We have a C++ module in the common utils that requires compilation

cd common_utils
make

Trouble Shooting

Later when running the training commands, if we encounter the following error

ImportError: .../libstdc++.so.6: version `GLIBCXX_3.4.30' not found

Then we can force the conda to use the system c++ lib. Use these command to symlink the system c++ lib into conda env. To find PATH_TO_CONDA_ENV, run echo ${CONDA_PREFIX:-"$(dirname $(which conda))/../"}.

ln -sf /lib/x86_64-linux-gnu/libstdc++.so.6 PATH_TO_CONDA_ENV/bin/../lib/libstdc++.so
ln -sf /lib/x86_64-linux-gnu/libstdc++.so.6 PATH_TO_CONDA_ENV/bin/../lib/libstdc++.so.6

Reproduce Results

Remember to run source set_env.sh once per shell before running any script from this repo.
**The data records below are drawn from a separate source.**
-- pv_equiv track=rewrite | github.com/ifmelchor/seisvo | seisvo/plotting/__init__.py | count_consec
-- ===== SOURCE A (Python) =====
-- def count_consec(listrand):
--     count=1
--     consec_list=[]
--
--     first = False
--     for i in range(len(listrand[:-1])):
--         if first is False:
--             first=listrand[i]
--
--         if listrand[i]+1 == listrand[i+1]:
--             count+=1
--
--         else:
--             consec_list.append((first, count))
--             first = False
--             count=1
--
--     # Account for the last iteration
--     if first is False:
--         first=listrand[-1]
--
--     consec_list.append((first, count))
--     return consec_list
-- ===== SOURCE B (Python) =====
-- def count_consec(listrand):
--     n = len(listrand)
--     bounds = [0] + [i + 1 for i in range(n - 1) if listrand[i] + 1 != listrand[i + 1]] + [n]
--     return [(listrand[s], e - s) for s, e in zip(bounds, bounds[1:])]
-- ===== Notes on version B (the rewrite author's own statement) =====
-- stated objective: alternative
-- what changed: B replaces A's stateful single pass with a False-sentinel run accumulator by a boundary-detection algorithm: it collects the indices where consecutiveness breaks, brackets them with 0 and n, and maps adjacent boundary pairs to (start value, run length).
import Mathlib
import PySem

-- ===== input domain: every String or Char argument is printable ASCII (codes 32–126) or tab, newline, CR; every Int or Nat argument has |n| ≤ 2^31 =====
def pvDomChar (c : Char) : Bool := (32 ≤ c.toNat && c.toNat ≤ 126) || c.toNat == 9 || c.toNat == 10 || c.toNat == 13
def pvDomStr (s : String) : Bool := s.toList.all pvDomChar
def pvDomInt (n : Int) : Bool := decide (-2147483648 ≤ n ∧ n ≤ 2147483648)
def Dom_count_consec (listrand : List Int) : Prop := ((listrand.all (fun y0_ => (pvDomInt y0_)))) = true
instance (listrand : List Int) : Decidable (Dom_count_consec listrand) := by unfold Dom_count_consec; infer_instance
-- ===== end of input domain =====

-- B groups runs by boundary indices instead of A's sentinel-state scan; same value on every
-- nonempty list (both implementations raise IndexError on the empty list, excluded by Pre_).

-- ===== PORT A =====
-- loop body of A's for-loop: state is (count, consec_list, first); first = none models Python's False sentinel
def stepA (listrand : List Int) (acc : Int × List (Int × Int) × Option Int) (i : Int) :
    Int × List (Int × Int) × Option Int :=
  let first := if acc.2.2 = none then PySem.List.pyGet? listrand i else acc.2.2
  if (PySem.List.pyGet? listrand i).getD 0 + 1 = (PySem.List.pyGet? listrand (i + 1)).getD 0 then
    (acc.1 + 1, acc.2.1, first)
  else
    (1, acc.2.1 ++ [(first.getD 0, acc.1)], none)

def count_consec (listrand : List Int) : List (Int × Int) :=
  let st := (PySem.List.pyRange 0 ((PySem.List.slice listrand none (some (-1))).length : Int) 1).foldl
    (stepA listrand) (1, [], none)
  let first := if st.2.2 = none then PySem.List.pyGet? listrand (-1) else st.2.2
  st.2.1 ++ [(first.getD 0, st.1)]

-- ===== PORT B =====
-- Source B's comprehension filter: True at i iff the run breaks between positions i and i+1
def breakB (listrand : List Int) (i : Int) : Bool :=
  !((PySem.List.pyGet? listrand i).getD 0 + 1 == (PySem.List.pyGet? listrand (i + 1)).getD 0)

def count_consec_alt (listrand : List Int) : List (Int × Int) :=
  let n : Int := (listrand.length : Int)
  let bounds : List Int :=
    [0] ++ ((PySem.List.pyRange 0 (n - 1) 1).filter (breakB listrand)).map (· + 1) ++ [n]
  (bounds.zip bounds.tail).map (fun se => ((PySem.List.pyGet? listrand se.1).getD 0, se.2 - se.1))

-- ===== PRECONDITION & SPEC =====
-- Pre_ excludes exactly the empty list, on which Python A raises IndexError (listrand[-1]).
def Pre_count_consec (listrand : List Int) : Prop := listrand ≠ []
instance (listrand : List Int) : Decidable (Pre_count_consec listrand) := by
  unfold Pre_count_consec; infer_instance

def pvWitness_count_consec : List Int := [1, 2, 5]

def Spec_count_consec (listrand : List Int) (out : List (Int × Int)) : Prop := out = count_consec_alt listrand
instance (listrand : List Int) (out : List (Int × Int)) : Decidable (Spec_count_consec listrand out) := by unfold Spec_count_consec; infer_instance

-- ===== CLAIM (what is proved, stated in full; the proofs are below) =====
def Claim_equal_count_consec : Prop := ∀ (listrand : List Int), Dom_count_consec listrand → Pre_count_consec listrand → Spec_count_consec listrand (count_consec listrand)

-- ===== LEMMAS AND PROOFS =====

-- common characterisation: grow start len rest extends the current run (start, len) through rest
def grow (start : Int) (len : Int) : List Int → List (Int × Int)
  | [] => [(start, len)]
  | y :: ys => if start + len = y then grow start (len + 1) ys else (start, len) :: grow y 1 ys

theorem A_loop (l : List Int) (rest : List Int) : ∀ (j : Nat) (cur c : Int)
    (out : List (Int × Int)) (first : Option Int) (start : Int),
    l.drop j = cur :: rest → first.getD cur = start → start + c = cur + 1 →
    (let st := (PySem.List.pyRange (j : Int) ((l.length - 1 : Nat) : Int) 1).foldl
        (stepA l) (c, out, first)
     let f := if st.2.2 = none then PySem.List.pyGet? l (-1) else st.2.2
     st.2.1 ++ [(f.getD 0, st.1)]) = out ++ grow start c rest := by
  induction rest with
  | nil =>
    intro j cur c out first start h hf hs
    have hlen : l.length = j + 1 := by
      have := congrArg List.length h; simp at this; omega
    have hget : l.getLast? = some cur := by
      rw [List.getLast?_eq_getElem?, hlen]
      have := List.getElem?_drop (xs := l) (i := j) (j := 0)
      simp [h] at this; simpa using this.symm
    have hr : PySem.List.pyRange (j : Int) ((l.length - 1 : Nat) : Int) 1 = [] := by
      apply PySem.List.pyRange_one_eq_nil; simp [hlen]
    rw [hr]
    simp only [List.foldl_nil, grow]
    cases first with
    | none => simp [PySem.List.pyGet?_neg_one, hget]; simp at hf; omega
    | some v => simp at hf; simp [hf]
  | cons y ys ih =>
    intro j cur c out first start h hf hs
    have hj1 : l.drop (j + 1) = y :: ys := by
      rw [← List.tail_drop, h]; rfl
    have hjlen : j + 1 < l.length := by
      have := congrArg List.length hj1; simp at this; omega
    have hcur : PySem.List.pyGet? l (j : Int) = some cur := by
      rw [PySem.List.pyGet?_natCast]
      have := List.getElem?_drop (xs := l) (i := j) (j := 0)
      simp [h] at this; simpa using this.symm
    have hy : PySem.List.pyGet? l ((j : Int) + 1) = some y := by
      have hcast : ((j : Int) + 1) = ((j + 1 : Nat) : Int) := by push_cast; ring
      rw [hcast, PySem.List.pyGet?_natCast]
      have := List.getElem?_drop (xs := l) (i := j + 1) (j := 0)
      simp [hj1] at this; simpa using this.symm
    have hr : PySem.List.pyRange (j : Int) ((l.length - 1 : Nat) : Int) 1
        = (j : Int) :: PySem.List.pyRange ((j : Int) + 1) ((l.length - 1 : Nat) : Int) 1 := by
      apply PySem.List.pyRange_one_cons
      exact_mod_cast (show j < l.length - 1 by omega)
    rw [hr]
    simp only [List.foldl_cons]
    have hfirst : (if first = none then some cur else first) = some start := by
      cases first with
      | none => simp; simp at hf; omega
      | some v => simp at hf; simp [hf]
    have hcast : ((j : Int) + 1) = ((j + 1 : Nat) : Int) := by push_cast; ring
    by_cases hc : cur + 1 = y
    · have hstep : stepA l (c, out, first) (j : Int) = (c + 1, out, some start) := by
        simp only [stepA, hcur, hy]
        simp only [hfirst]
        simp [hc]
      rw [hstep, hcast]
      have := ih (j + 1) y (c + 1) out (some start) start hj1 (by simp) (by omega)
      simp only at this
      rw [this]
      have : grow start c (y :: ys) = grow start (c + 1) ys := by
        rw [grow]; simp [show start + c = y by omega]
      rw [this]
    · have hstep : stepA l (c, out, first) (j : Int)
          = (1, out ++ [(start, c)], none) := by
        simp only [stepA, hcur, hy]
        simp only [hfirst]
        simp [hc]
      rw [hstep, hcast]
      have := ih (j + 1) y 1 (out ++ [(start, c)]) none y hj1 (by simp) (by omega)
      simp only at this
      rw [this]
      have : grow start c (y :: ys) = (start, c) :: grow y 1 ys := by
        rw [grow]; simp [show ¬ (start + c = y) by omega]
      rw [this]
      simp

theorem B_loop (l : List Int) (rest : List Int) : ∀ (j : Nat) (cur s start len : Int),
    l.drop j = cur :: rest → PySem.List.pyGet? l s = some start →
    s + len = (j : Int) + 1 → start + len = cur + 1 →
    (((s :: (((PySem.List.pyRange (j : Int) ((l.length - 1 : Nat) : Int) 1).filter
          (breakB l)).map (· + 1) ++ [(l.length : Int)])).zip
        (((PySem.List.pyRange (j : Int) ((l.length - 1 : Nat) : Int) 1).filter
          (breakB l)).map (· + 1) ++ [(l.length : Int)])).map
      (fun se => ((PySem.List.pyGet? l se.1).getD 0, se.2 - se.1)))
      = grow start len rest := by
  induction rest with
  | nil =>
    intro j cur s start len h hst hidx hrun
    have hlen : l.length = j + 1 := by
      have := congrArg List.length h; simp at this; omega
    have hr : PySem.List.pyRange (j : Int) ((l.length - 1 : Nat) : Int) 1 = [] := by
      apply PySem.List.pyRange_one_eq_nil; simp [hlen]
    rw [hr]
    simp only [List.filter_nil, List.map_nil, List.nil_append, List.zip_cons_cons,
      List.zip_nil_right, List.map_cons, List.map_nil, grow, hst]
    have : (l.length : Int) - s = len := by rw [hlen]; push_cast; omega
    simp [this]
  | cons y ys ih =>
    intro j cur s start len h hst hidx hrun
    have hj1 : l.drop (j + 1) = y :: ys := by
      rw [← List.tail_drop, h]; rfl
    have hjlen : j + 1 < l.length := by
      have := congrArg List.length hj1; simp at this; omega
    have hcur : PySem.List.pyGet? l (j : Int) = some cur := by
      rw [PySem.List.pyGet?_natCast]
      have := List.getElem?_drop (xs := l) (i := j) (j := 0)
      simp [h] at this; simpa using this.symm
    have hcast : ((j : Int) + 1) = ((j + 1 : Nat) : Int) := by push_cast; ring
    have hy : PySem.List.pyGet? l ((j : Int) + 1) = some y := by
      rw [hcast, PySem.List.pyGet?_natCast]
      have := List.getElem?_drop (xs := l) (i := j + 1) (j := 0)
      simp [hj1] at this; simpa using this.symm
    have hr : PySem.List.pyRange (j : Int) ((l.length - 1 : Nat) : Int) 1
        = (j : Int) :: PySem.List.pyRange ((j : Int) + 1) ((l.length - 1 : Nat) : Int) 1 := by
      apply PySem.List.pyRange_one_cons
      exact_mod_cast (show j < l.length - 1 by omega)
    rw [hr]
    by_cases hc : cur + 1 = y
    · have hfil : List.filter (breakB l)
          ((j : Int) :: PySem.List.pyRange ((j : Int) + 1) ((l.length - 1 : Nat) : Int) 1)
          = List.filter (breakB l)
            (PySem.List.pyRange ((j : Int) + 1) ((l.length - 1 : Nat) : Int) 1) := by
        rw [List.filter_cons]; simp [breakB, hcur, hy, hc]
      rw [hfil]
      have := ih (j + 1) y s start (len + 1) hj1 hst (by push_cast; omega) (by omega)
      rw [← hcast] at this
      rw [this, grow]; simp [show start + len = y by omega]
    · have hfil : List.filter (breakB l)
          ((j : Int) :: PySem.List.pyRange ((j : Int) + 1) ((l.length - 1 : Nat) : Int) 1)
          = (j : Int) :: List.filter (breakB l)
            (PySem.List.pyRange ((j : Int) + 1) ((l.length - 1 : Nat) : Int) 1) := by
        rw [List.filter_cons]; simp [breakB, hcur, hy, hc]
      rw [hfil]
      simp only [List.map_cons, List.cons_append, List.zip_cons_cons, List.map_cons]
      have := ih (j + 1) y ((j : Int) + 1) y 1 hj1 hy (by push_cast; ring) (by ring)
      rw [← hcast] at this
      rw [this, grow]
      simp only [show ¬ (start + len = y) by omega, if_false]
      simp [hst, show (j : Int) + 1 - s = len by omega]

-- ===== VERDICT (by name: the statement is the Claim_ definition above) =====
theorem count_consec_spec : Claim_equal_count_consec := by
  intro l _ hpre
  unfold Spec_count_consec
  obtain ⟨x, xs, rfl⟩ : ∃ x xs, l = x :: xs := by
    cases l with
    | nil => exact absurd rfl hpre
    | cons x xs => exact ⟨x, xs, rfl⟩
  have hA : count_consec (x :: xs) = grow x 1 xs := by
    have := A_loop (x :: xs) xs 0 x 1 [] none x (by simp) (by simp) (by ring)
    simp only [Nat.cast_zero] at this
    unfold count_consec
    rw [PySem.List.slice_to_neg_one, List.length_dropLast]
    simpa using this
  have hB : count_consec_alt (x :: xs) = grow x 1 xs := by
    have := B_loop (x :: xs) xs 0 x 0 x 1 (by simp)
      (by rw [PySem.List.pyGet?_zero_cons]) (by simp) (by ring)
    simp only [Nat.cast_zero] at this
    unfold count_consec_alt
    have hn : ((x :: xs).length : Int) - 1 = (((x :: xs).length - 1 : Nat) : Int) := by
      simp
    simpa [hn] using this
  rw [hA, hB]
Download data and BC models

Download dataset and models from Google Drive and put the folders under release folder. The release folder should contain release/cfgs (already shipped with the repo), release/data and release/model (the latter two are from the downloaded zip file).

Robomimic (pixel)

Train RL policy using the BC policy provided in release folder

IBRL

# can
python train_rl.py --config_path release/cfgs/robomimic_rl/can_ibrl.yaml

# square
python train_rl.py --config_path release/cfgs/robomimic_rl/square_ibrl.yaml

Use --save_dir PATH to specify where to store the logs and models. Use --use_wb 0 to disable logging to weight and bias.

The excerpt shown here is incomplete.